Bagaimana dengan mereka yang memang ditakdirkan lahir di negeri yang tidak menjalankan hukum Allah? Bahkan kalau kita mau lebih ekstrem lagi, hari ini sesungguhnya tidak ada negeri yang menerapkan hukum Allah.
Tauhid Mulkiyah tidak disusun dalam konsep untuk mengkafirkan orang yang kebetulan menjadi penduduk di negeri yang tidak menjalankan hukum Allah. Karena mereka bukanlah penguasa yang punya tanggung-jawab untuk menerapkan hukum Allah sebagai undang-undang positif yang berlaku.
Tauhid mulikyah menuntut umat Islam dengan segala kemampunan dan wewenangnya untuk mengakui Allah sebagai Al-Hakim (pembuat hukum dan sumber). Paling tidak ini harus menjadi i‘tiqad yang menghujam di dalam hati. Dan secara lisan kita harus mengakui bahwa hanya hukum Allah-lah yang benar dan harus diikuti sebagai seorang muslim.

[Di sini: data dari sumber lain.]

lemma pipe_ok : ∀ (n : Nat) (w : List Char), w.length ≤ n →
    (PySem.Chars.replace (pipe w) ['1'] [] = [] ↔ okA1 w = true) := by
  intro n
  induction n using Nat.strong_induction_on with
  | _ n ih =>
    intro w hw
    have IH : ∀ u : List Char, u.length < w.length →
        (PySem.Chars.replace (pipe u) ['1'] [] = [] ↔ okA1 u = true) :=
      fun u hu => ih u.length (by omega) u le_rfl
    rcases w with _ | ⟨c, t⟩
    · have h0 : pipe [] = [] := by
        rw [pipe, replace_nil _ _ (by simp), replace_nil _ _ (by simp),
            replace_nil _ _ (by simp), replace_nil _ _ (by simp)]
      rw [h0, replace_nil _ _ (by simp)]
      simp [okA1]
    · rw [okA1_char _ (by simp)]
      by_cases hOne : ['1'].isPrefixOf (c :: t)
      · have hc : c = '1' := by
          have := eq_append_drop_of_isPrefixOf hOne
          simp at this
          exact this
        subst hc
        rw [if_pos hOne]
        have hpipe : pipe ('1' :: t) = '1' :: pipe t := by
          rw [pipe, pipe, pass_aya (by decide), pass_ye (by decide), pass_woo (by decide),
              pass_ma (by decide)]
        rw [hpipe, cons_oneE]
        simpa using IH t (by simp)
      · rw [if_neg hOne]
        have hc1 : c ≠ '1' := by
          intro h; subst h; exact hOne (by simp [List.isPrefixOf])
        by_cases hA : ['a','y','a'].isPrefixOf (c :: t)
        · obtain ⟨r, hr⟩ := List.isPrefixOf_iff_prefix.mp hA
          simp only [List.cons_append, List.nil_append] at hr
          obtain ⟨hc, ht⟩ := List.cons.inj hr.symm
          subst hc; subst ht
          rw [if_pos hA]
          have hpipe : pipe ('a'::'y'::'a'::r) = '1' :: pipe r := by
            rw [pipe, pipe, cons_aya, pass_ye (by decide), pass_woo (by decide), pass_ma (by decide)]
          rw [hpipe, cons_oneE]
          simpa using IH r (by simp only [List.length_cons]; omega)
        · rw [if_neg hA]
          by_cases hY : ['y','e'].isPrefixOf (c :: t)
          · obtain ⟨r, hr⟩ := List.isPrefixOf_iff_prefix.mp hY
            simp only [List.cons_append, List.nil_append] at hr
            obtain ⟨hc, ht⟩ := List.cons.inj hr.symm
            subst hc; subst ht
            rw [if_pos hY]
            have hpipe : pipe ('y'::'e'::r) = '1' :: pipe r := by
              rw [pipe, pipe, pass_aya (by decide), pass_aya (by decide), cons_ye,
                  pass_woo (by decide), pass_ma (by decide)]
            rw [hpipe, cons_oneE]
            simpa using IH r (by simp only [List.length_cons]; omega)
          · rw [if_neg hY]
            by_cases hW : ['w','o','o'].isPrefixOf (c :: t)
            · obtain ⟨r, hr⟩ := List.isPrefixOf_iff_prefix.mp hW
              simp only [List.cons_append, List.nil_append] at hr
              obtain ⟨hc, ht⟩ := List.cons.inj hr.symm
              subst hc; subst ht
              rw [if_pos hW]
              have hpipe : pipe ('w'::'o'::'o'::r) = '1' :: pipe r := by
                rw [pipe, pipe, pass_aya (by decide), pass_aya (by decide), pass_aya (by decide),
                    pass_ye (by decide), pass_ye (by decide), pass_ye (by decide), cons_woo,
                    pass_ma (by decide)]
              rw [hpipe, cons_oneE]
              simpa using IH r (by simp only [List.length_cons]; omega)
            · rw [if_neg hW]
              by_cases hM : ['m','a'].isPrefixOf (c :: t)
              · obtain ⟨r, hr⟩ := List.isPrefixOf_iff_prefix.mp hM
                simp only [List.cons_append, List.nil_append] at hr
                obtain ⟨hc, ht⟩ := List.cons.inj hr.symm
                subst hc; subst ht
                rw [if_pos hM]
                by_cases hya : ['y','a'].isPrefixOf r
                · -- "maya…": both sides false
                  obtain ⟨r2, hr2⟩ := List.isPrefixOf_iff_prefix.mp hya
                  simp only [List.cons_append, List.nil_append] at hr2
                  subst hr2
                  have hpipe : pipe ('m'::'a'::'y'::'a'::r2)
                      = 'm' :: PySem.Chars.replace
                          ('1' :: PySem.Chars.replace (PySem.Chars.replace
                            (PySem.Chars.replace r2 ['a','y','a'] ['1']) ['y','e'] ['1']) ['w','o','o'] ['1'])
                          ['m','a'] ['1'] := by
                    rw [pipe, pass_aya (by decide), cons_aya, pass_ye (by decide), pass_ye (by decide),
                        pass_woo (by decide), pass_woo (by decide),
                        replace_cons_neg _ _ (by simp) _ _ (by simp [List.isPrefixOf])]
                  rw [hpipe, pass_oneE (by decide)]
                  constructor
                  · intro h; simp at h
                  · intro h
                    rw [show okA1 (('m'::'a'::'y'::'a'::r2).drop 2) = false by
                      rw [okA1_char _ (by simp)]
                      rw [if_neg (by simp [List.isPrefixOf]), if_neg (by simp [List.isPrefixOf]),
                          if_neg (by simp [List.isPrefixOf]), if_neg (by simp [List.isPrefixOf]),
                          if_neg (by simp [List.isPrefixOf])]] at h
                    exact absurd h (by simp)
                · -- plain ma token
                  have hnA : ¬ ['a','y','a'].isPrefixOf ('a'::r) := by
                    intro hp
                    apply hya
                    obtain ⟨q, hq⟩ := List.isPrefixOf_iff_prefix.mp hp
                    simp only [List.cons_append, List.nil_append] at hq
                    obtain ⟨-, hr'⟩ := List.cons.inj hq
                    rw [← hr']
                    simp [List.isPrefixOf]
                  have hpipe : pipe ('m'::'a'::r) = '1' :: pipe r := by
                    rw [pipe, pipe, pass_aya (by decide), replace_cons_neg _ _ (by simp) _ _ hnA,
                        pass_ye (by decide), pass_ye (by decide),
                        pass_woo (by decide), pass_woo (by decide), cons_ma]
                  rw [hpipe, cons_oneE]
                  simpa using IH r (by simp only [List.length_cons]; omega)
              · -- no token matches: pipeline keeps c, both sides false
                rw [if_neg hM]
                have S1 : PySem.Chars.replace (c::t) ['a','y','a'] ['1']
                    = c :: PySem.Chars.replace t ['a','y','a'] ['1'] :=
                  replace_cons_neg _ _ (by simp) _ _ hA
                have hne2 : ¬ ['y','e'].isPrefixOf
                    (c :: PySem.Chars.replace t ['a','y','a'] ['1']) := by
                  by_cases hcy : c = 'y'
                  · subst hcy
                    have hte : t.head? ≠ some 'e' := head_ne_of_notPrefix_two hY
                    exact notPrefix_two 'y' 'e' _
                      (head?_replace_one_ne _ (by simp) (by decide) hte)
                  · exact notPrefix_head _ _ (by simpa using hcy)
                have S2 : PySem.Chars.replace (c :: PySem.Chars.replace t ['a','y','a'] ['1']) ['y','e'] ['1']
                    = c :: PySem.Chars.replace (PySem.Chars.replace t ['a','y','a'] ['1']) ['y','e'] ['1'] :=
                  replace_cons_neg _ _ (by simp) _ _ hne2
                set Y := PySem.Chars.replace (PySem.Chars.replace t ['a','y','a'] ['1']) ['y','e'] ['1'] with hYdef
                have hne3 : ¬ ['w','o','o'].isPrefixOf (c :: Y) := by
                  by_cases hcw : c = 'w'
                  · subst hcw
                    have hoo : ¬ ['o','o'].isPrefixOf t := by
                      intro hp
                      exact hW (by
                        obtain ⟨q, hq⟩ := List.isPrefixOf_iff_prefix.mp hp
                        simp only [List.cons_append, List.nil_append] at hq
                        rw [← hq]; simp [List.isPrefixOf])
                    intro hp
                    apply oo_preserve t hoo
                    simpa [List.isPrefixOf_cons₂] using hp
                  · exact notPrefix_head _ _ (by simpa using hcw)
                have S3 : PySem.Chars.replace (c :: Y) ['w','o','o'] ['1']
                    = c :: PySem.Chars.replace Y ['w','o','o'] ['1'] :=
                  replace_cons_neg _ _ (by simp) _ _ hne3
                set Z := PySem.Chars.replace Y ['w','o','o'] ['1'] with hZdef
                have hne4 : ¬ ['m','a'].isPrefixOf (c :: Z) := by
                  by_cases hcm : c = 'm'
                  · subst hcm
                    have hta : t.head? ≠ some 'a' := head_ne_of_notPrefix_two hM
                    exact notPrefix_two 'm' 'a' _
                      (head?_replace_one_ne _ (by simp) (by decide)
                        (head?_replace_one_ne _ (by simp) (by decide)
                          (head?_replace_one_ne _ (by simp) (by decide) hta)))
                  · exact notPrefix_head _ _ (by simpa using hcm)
                have S4 : PySem.Chars.replace (c :: Z) ['m','a'] ['1']
                    = c :: PySem.Chars.replace Z ['m','a'] ['1'] :=
                  replace_cons_neg _ _ (by simp) _ _ hne4
                have hpipe : pipe (c :: t) = c :: PySem.Chars.replace Z ['m','a'] ['1'] := by
                  rw [pipe, S1, S2, S3, S4]
                rw [hpipe, pass_oneE hc1]
                simp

Seseorang menjadi tidak benar i‘tiqadnya secara mulkiyah, bila secara terang-terangan tidak mengakui kebenaran hukum Islam, menolaknya atau membencinya. Seorang menjadi rusak aqidahnya secara mulkiyah, bila memerangi hukum yang Allah turunkan, apalagi sampai menghina dan mengatakan bahwa hukum Allah itu hanya untuk orang arab padang pasir saja.
Namun untuk menggolongkan mereka secara langsung sebagai musyrikin, tentu tidak sederhana itu. Karena, sebuah tuduhan harus di dasarkan pada kekuatan hukum dan bukti-bukti yang kuat. Tidak bisa dengan mudah menuduh seseorang atau menjatuhkan vonis sebagai musyrik kepada sembarang orang.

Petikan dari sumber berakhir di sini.